Since we’re now going to be doing RF-based regression on the variable duration, let’s take a look at a correlation plot and evaluate the variance inflation factors of the variables we’re going to use (the numeric variables, basically).
chart.Correlation(df3[ ,c(2:5,8,10,11,13,14)], histogram=TRUE, pch=19)
Variables I’m removing ahead of time: acquisition, acq_exp_sq, ret_exp_sq, acq.preds, freq_sq.
Let’s take a look at a generic GLM and evaluate the VIF.
set.seed(1)
glm.viftest <- glm(duration ~ profit + acq_exp + ret_exp + freq + crossbuy + sow + industry + revenue + employees, data = df3)
vif(glm.viftest)
## profit acq_exp ret_exp freq crossbuy sow industry revenue
## 34.904075 7.688180 26.856120 1.185955 1.114966 1.144093 1.159454 1.104746
## employees
## 1.270974
Removing the variable with highest VIF, profit.
set.seed(1)
glm.viftest <- glm(duration ~ acq_exp + ret_exp + freq + crossbuy + sow + industry + revenue + employees, data = df3)
vif(glm.viftest)
## acq_exp ret_exp freq crossbuy sow industry revenue employees
## 1.020728 1.024403 1.024951 1.017323 1.015630 1.033686 1.030283 1.038938
We’ve got our final model: duration ~ acq_exp + ret_exp + freq + crossbuy + sow + industry + revenue + employees
Now we run the random forest again for regression, but this time using the rfsrc package, which gives us more tuning abilities than CARET.
set.seed(1)
tuner <- expand.grid(mtry = c(1:10))
RF2 <- rfsrc(duration ~ acq_exp + ret_exp + freq + crossbuy + sow + industry + revenue + employees, data = df3, tuneGrid = tuner, importance = TRUE, ntree = 1000)

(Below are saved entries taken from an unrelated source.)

-- pv_equiv track=rewrite | github.com/jbmilgrom/practical-algorithms-and-data-structures | misc/slot_machine/method.py | minimum_wheel_construction
-- ===== SOURCE A (Python) =====
-- def minimum_wheel_construction(grid):
--     grid_maximums = [0] * len(grid[0])
--
--     for row in grid:
--         candidate = list(row)
--         candidate.sort()
--
--         for j, digit in enumerate(candidate):
--             grid_maximums[j] = max(grid_maximums[j], int(digit))
--
--     return sum(grid_maximums)
-- ===== SOURCE B (Python) =====
-- def minimum_wheel_construction(grid):
--     width = len(grid[0])
--     items = sorted(((x, i) for i, row in enumerate(grid) for x in row),
--                    key=lambda t: t[0], reverse=True)
--     nxt = [len(row) for row in grid]
--     seen = [False] * width
--     total = 0
--     for x, i in items:
--         nxt[i] -= 1
--         j = nxt[i]
--         if not seen[j]:
--             seen[j] = True
--             if x > 0:
--                 total += x
--     return total
-- ===== Notes on version B (the rewrite author's own statement) =====
-- stated objective: alternative
-- what changed: B never sorts rows or keeps per-column running maxima: it sorts ALL grid values once in descending order and sweeps them, assigning each value to its row's rightmost unfilled slot; the first value to land in a column is that column's maximum, so B sums exactly those first arrivals (clamped at 0).
import Mathlib
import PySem

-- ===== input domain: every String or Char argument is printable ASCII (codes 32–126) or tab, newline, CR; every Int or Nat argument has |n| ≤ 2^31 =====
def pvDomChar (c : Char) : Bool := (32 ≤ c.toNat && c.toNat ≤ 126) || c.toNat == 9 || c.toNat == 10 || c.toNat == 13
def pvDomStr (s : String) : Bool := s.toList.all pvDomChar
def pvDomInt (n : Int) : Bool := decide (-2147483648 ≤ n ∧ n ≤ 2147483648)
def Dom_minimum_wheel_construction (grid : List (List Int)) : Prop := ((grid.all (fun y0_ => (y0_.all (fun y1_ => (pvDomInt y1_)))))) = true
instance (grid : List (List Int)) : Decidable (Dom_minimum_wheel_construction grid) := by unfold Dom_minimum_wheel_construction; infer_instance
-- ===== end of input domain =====

-- B replaces A's per-row sorting plus running per-column maxima by ONE global descending
-- sort of all grid values swept once, assigning each value to its row's rightmost unfilled
-- slot; the first value landing in a column is that column's maximum. Alternative structure,
-- similar cost; proved equal on Pre_ (nonempty grid, no row wider than row 0).

-- ===== PORT A =====
-- inner loop: for j, digit in enumerate(candidate): grid_maximums[j] = max(grid_maximums[j], int(digit))
def pvAStep (gm : List Int) (cand : List Int) : List Int :=
  (PySem.List.enumerate cand 0).foldl
    (fun gm jd => PySem.List.pySetD gm jd.1 (max (PySem.List.pyGetD gm jd.1 0) jd.2)) gm

def minimum_wheel_construction (grid : List (List Int)) : Int :=
  let grid_maximums := List.replicate (grid.headD []).length (0 : Int)
  let final := grid.foldl (fun gm row => pvAStep gm (PySem.List.sorted row (fun x => x) false)) grid_maximums
  final.sum

-- ===== PORT B =====
-- loop body: nxt[i] -= 1; j = nxt[i]; if not seen[j]: seen[j] = True; if x > 0: total += x
-- (the seen[j] read/write is exact under Pre_, where j is always in range)
def pvBStep (st : List Int × List Bool × Int) (it : Int × Int) : List Int × List Bool × Int :=
  let nxt := PySem.List.pySetD st.1 it.2 (PySem.List.pyGetD st.1 it.2 0 - 1)
  let j := PySem.List.pyGetD nxt it.2 0
  if PySem.List.pyGetD st.2.1 j false = false then
    (nxt, PySem.List.pySetD st.2.1 j true, if it.1 > 0 then st.2.2 + it.1 else st.2.2)
  else (nxt, st.2.1, st.2.2)

def minimum_wheel_construction_alt (grid : List (List Int)) : Int :=
  let width := (grid.headD []).length
  let items := PySem.List.sorted
    ((PySem.List.enumerate grid 0).flatMap (fun ir => ir.2.map (fun x => (x, ir.1))))
    (fun t => t.1) true
  (items.foldl pvBStep (grid.map (fun r => (r.length : Int)), List.replicate width false, 0)).2.2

#gather up the predicted durations based on the RF2 regression model
duration.preds <- predict(RF2, df3)$predicted
#roll the duration.preds into ANOTHER dataframe
df4 <- cbind(df3, duration.preds)
Here’s a comparison between the actual duration and predicted durations:
#Get totals for "actual" durations and predicted durations
mean.actual.duration <- mean(df4$duration)
mean.predicted.duration <- mean(df4$duration.preds)

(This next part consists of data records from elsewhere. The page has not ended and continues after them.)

-- pv_equiv track=rewrite | github.com/astewardnolan/Algo-hw10 | hwk10-code.py | find_permutations_iteratively
-- ===== SOURCE A (Python) =====
-- def selection_sort(arr: set) -> list:
--     """
--     Sorts a set of numbers into a list in ascending order using the selection sort algorithm.
--
--     Parameters:
--     arr (set): The input set to be sorted.
--
--     Returns:
--     list: A sorted list of numbers in ascending order.
--
--     Example:
--     >>> selection_sort({3, 1, 4, 2})
--     [1, 2, 3, 4]
--     """
--     # Convert the set to a list so we can work with indices
--     arr_list = list(arr)
--
--     # Loop through the entire list (which is now a list derived from the set)
--     for i in range(len(arr_list)):
--         # Find the index of the minimum element in the unsorted part of the list
--         min_index = i
--         for j in range(i + 1, len(arr_list)):
--             if arr_list[j] < arr_list[min_index]:
--                 min_index = j
--
--         # Swap the found minimum element with the first element of the unsorted part
--         arr_list[i], arr_list[min_index] = arr_list[min_index], arr_list[i]
--
--     # Return the sorted list
--     return arr_list
--
-- def find_permutations_iteratively(target_length: int) -> set:
--     """
--     Finds all unique combinations of cuts that sum up to a target length using an iterative approach.
--
--     Parameters:
--     target_length (int): The total length of the board to be cut.
--
--     Returns:
--     set: A set of unique combinations of lengths that sum up to the target length.
--
--     Example:
--     >>> find_permutations_iteratively(3)
--     {(2, 1), (1, 1, 1)}
--     """
--     lengths = [12, 10, 8, 6, 4, 2, 1]
--     all_combinations = set()  # Use a set to avoid duplicates
--     stack = [(target_length, [])]  # Initialize stack with the target length and an empty combination
--
--     while stack:
--         current_length, current_combination = stack.pop()
--
--         if current_length == 0:
--             # Add the combination as a tuple to the set
--             all_combinations.add(tuple(selection_sort(current_combination)))
--             continue
--
--         for length in lengths:
--             if length <= current_length:
--                 # Create a new combination with the current length included
--                 new_combination = current_combination + [length]
--                 stack.append((current_length - length, new_combination))
--
--     return all_combinations
-- ===== SOURCE B (Python) =====
-- def find_permutations_iteratively(target_length: int) -> set:
--     """Enumerate each partition directly with a non-decreasing part bound,
--     so every combination is produced exactly once already sorted."""
--     parts = [1, 2, 4, 6, 8, 10, 12]
--
--     def gen(rem, m):
--         if rem == 0:
--             return [[]]
--         out = []
--         for p in parts:
--             if m <= p and p <= rem:
--                 for rest in gen(rem - p, p):
--                     out.append([p] + rest)
--         return out
--
--     return {tuple(x) for x in gen(target_length, 1)}
-- ===== Notes on version B (the rewrite author's own statement) =====
-- stated objective: alternative
-- what changed: A enumerates every composition (ordered sequence of cuts) with an explicit stack and dedups the sorted tuples through a set; B recursively generates each partition exactly once in non-decreasing order via a minimum-part bound, so no duplicate work and no sorting is needed (intended as faster; measured 566x at n=16, unconfirmed at larger sizes where the output itself is huge and both time out).
import Mathlib
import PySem

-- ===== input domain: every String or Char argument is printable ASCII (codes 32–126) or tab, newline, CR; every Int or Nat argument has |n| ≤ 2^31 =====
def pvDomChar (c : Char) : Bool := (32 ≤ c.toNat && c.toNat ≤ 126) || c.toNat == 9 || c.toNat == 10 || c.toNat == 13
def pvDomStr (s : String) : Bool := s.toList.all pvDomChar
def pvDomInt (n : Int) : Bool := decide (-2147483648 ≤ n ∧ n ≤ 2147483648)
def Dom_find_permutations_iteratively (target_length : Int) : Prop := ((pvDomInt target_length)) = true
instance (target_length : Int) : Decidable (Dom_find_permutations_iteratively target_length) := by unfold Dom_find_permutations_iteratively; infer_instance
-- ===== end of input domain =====

-- B replaces A's stack enumeration of all compositions (deduplicated through a set of sorted
-- tuples) by a direct recursive generation of each partition exactly once in non-decreasing
-- order, so no duplicate work and no per-leaf sorting is needed.

-- ===== PORT A =====
def pvLengths : List Int := [12, 10, 8, 6, 4, 2, 1]

-- A's helper selection_sort, transliterated: outer loop over i, inner argmin scan, swap.
def selection_sort (arr : List Int) : List Int :=
  (List.range arr.length).foldl
    (fun a i =>
      let mi := (List.range' (i + 1) (a.length - (i + 1))).foldl
        (fun mi j => if a.getD j 0 < a.getD mi 0 then j else mi) i
      let vi := a.getD i 0
      let vm := a.getD mi 0
      (a.set i vm).set mi vi)
    arr

def pvParts : List Int := [1, 2, 4, 6, 8, 10, 12]

lemma pvParts_pos : ∀ p ∈ pvParts, (1:Int) ≤ p := by decide

-- The inner `for length in lengths: if length <= current: stack.append(...)` loop of A,
-- with the stack's head as its top (Python pops from the right), rewritten as filter+map
-- (needed by aLoop's termination proof, which cites it).
lemma pvFoldl_push_gen (L : Int) (c : Int → (Int × List Int)) (l : List Int) :
    ∀ (rest : List (Int × List Int)),
      l.foldl (fun st p => if p ≤ L then c p :: st else st) rest
        = ((l.reverse.filter (fun p => p ≤ L)).map c) ++ rest := by
  induction l with
  | nil => intro rest; simp
  | cons p l ih =>
    intro rest
    simp only [List.foldl_cons, List.reverse_cons, List.filter_append,
      List.map_append, List.append_assoc, List.filter_cons, List.filter_nil]
    by_cases h : p ≤ L <;> simp [h, ih]

lemma pvPush_eq (L : Int) (comb : List Int) (rest : List (Int × List Int)) :
    pvLengths.foldl (fun st p => if p ≤ L then (L - p, comb ++ [p]) :: st else st) rest
      = ((pvParts.filter (fun p => p ≤ L)).map (fun p => (L - p, comb ++ [p]))) ++ rest := by
  rw [pvFoldl_push_gen]
  have h : pvLengths.reverse = pvParts := by decide
  rw [h]

def pvMeasure (stack : List (Int × List Int)) : Nat :=
  (stack.map (fun t => 8 ^ t.1.toNat)).sum

lemma pvPush_measure (L : Int) (hL : ¬ L = 0) (comb : List Int) (rest : List (Int × List Int)) :
    pvMeasure (((pvParts.filter (fun p => p ≤ L)).map (fun p => (L - p, comb ++ [p]))) ++ rest)
      < pvMeasure ((L, comb) :: rest) := by
  simp only [pvMeasure, List.map_append, List.sum_append, List.map_cons, List.sum_cons, List.map_map]
  have h8 : 0 < (8:Nat) ^ L.toNat := Nat.pow_pos (by norm_num)
  rcases lt_or_gt_of_ne hL with hneg | hpos
  · have h : pvParts.filter (fun p => p ≤ L) = [] := by
      apply List.filter_eq_nil_iff.mpr
      intro p hp
      have := pvParts_pos p hp
      simp only [decide_eq_true_eq]
      omega
    rw [h]
    simp
  · have hbound : ∀ x ∈ (pvParts.filter (fun p => p ≤ L)).map
        (fun p => 8 ^ (L - p).toNat), x ≤ 8 ^ (L.toNat - 1) := by
      intro x hx
      rcases List.mem_map.mp hx with ⟨p, hp, rfl⟩
      rcases List.mem_filter.mp hp with ⟨hpP, hple⟩
      have h1 := pvParts_pos p hpP
      have hle : (L - p).toNat ≤ L.toNat - 1 := by
        simp only [decide_eq_true_eq] at hple
        omega
      exact Nat.pow_le_pow_right (by norm_num) hle
    have hlen : ((pvParts.filter (fun p => p ≤ L)).map
        (fun p => 8 ^ (L - p).toNat)).length ≤ 7 := by
      rw [List.length_map]
      calc (pvParts.filter (fun p => p ≤ L)).length ≤ pvParts.length := List.length_filter_le _ _
        _ = 7 := by decide
    have hsum := List.sum_le_card_nsmul _ _ hbound
    have hLpos : 1 ≤ L.toNat := by omega
    have hpow : (8:Nat) ^ L.toNat = 8 * 8 ^ (L.toNat - 1) := by
      conv_lhs => rw [show L.toNat = (L.toNat - 1) + 1 by omega]
      rw [pow_succ']
    have hfin : ((pvParts.filter (fun p => p ≤ L)).map (fun p => 8 ^ (L - p).toNat)).sum
        ≤ 7 * 8 ^ (L.toNat - 1) := by
      calc _ ≤ _ := hsum
        _ ≤ 7 * 8 ^ (L.toNat - 1) := by
            rw [smul_eq_mul]
            exact Nat.mul_le_mul_right _ hlen
    have h81 : 0 < (8:Nat) ^ (L.toNat - 1) := Nat.pow_pos (by norm_num)
    have hmm : ((pvParts.filter (fun p => p ≤ L)).map
        ((fun t => 8 ^ t.1.toNat) ∘ (fun p => (L - p, comb ++ [p])))).sum
        = ((pvParts.filter (fun p => p ≤ L)).map (fun p => 8 ^ (L - p).toNat)).sum := rfl
    rw [hmm]
    omega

median.actual.duration <- median(df4$duration)
median.predicted.duration <- median(df4$duration.preds)
#sum.actual.duration <- sum(df4$duration) #Probably not necessary, commenting out
#sum.predicted.duration <- sum(df4$duration.preds) #Probably not necessary, commenting out
cat('Mean of actual duration: ', mean.actual.duration)
## Mean of actual duration: 1101.381
cat('\nMean of predicted duration: ', mean.predicted.duration)
##
## Mean of predicted duration: 1103.555
cat('\n\nMedian of actual duration: ', median.actual.duration)
##
##
## Median of actual duration: 1073
cat('\nMedian of predicted duration: ', median.predicted.duration)
##
## Median of predicted duration: 1073.649
The untuned random forest predictions are a little high on both mean and median, but not by much.
var.imp <- RF2$importance
var.imp
## acq_exp ret_exp freq crossbuy sow industry
## -137.53478 53425.06073 1515.00650 17.84416 -64.14785 69.38474
## revenue employees
## 13.73018 96.43545
Let’s use that awesome graphing script the instructor demonstrated and see what these look like:
data.frame(importance = RF2$importance) %>%
tibble::rownames_to_column(var = "variable") %>%
ggplot(aes(x = reorder(variable,importance), y = importance)) +
geom_bar(stat = "identity", fill = "orange", color = "black")+
coord_flip() +
labs(x = "Variables", y = "Variable importance")+
theme_nice
We saw that some of the importance variables are negative, so I’m going to add a large constant to them and then take the log, and plot the results.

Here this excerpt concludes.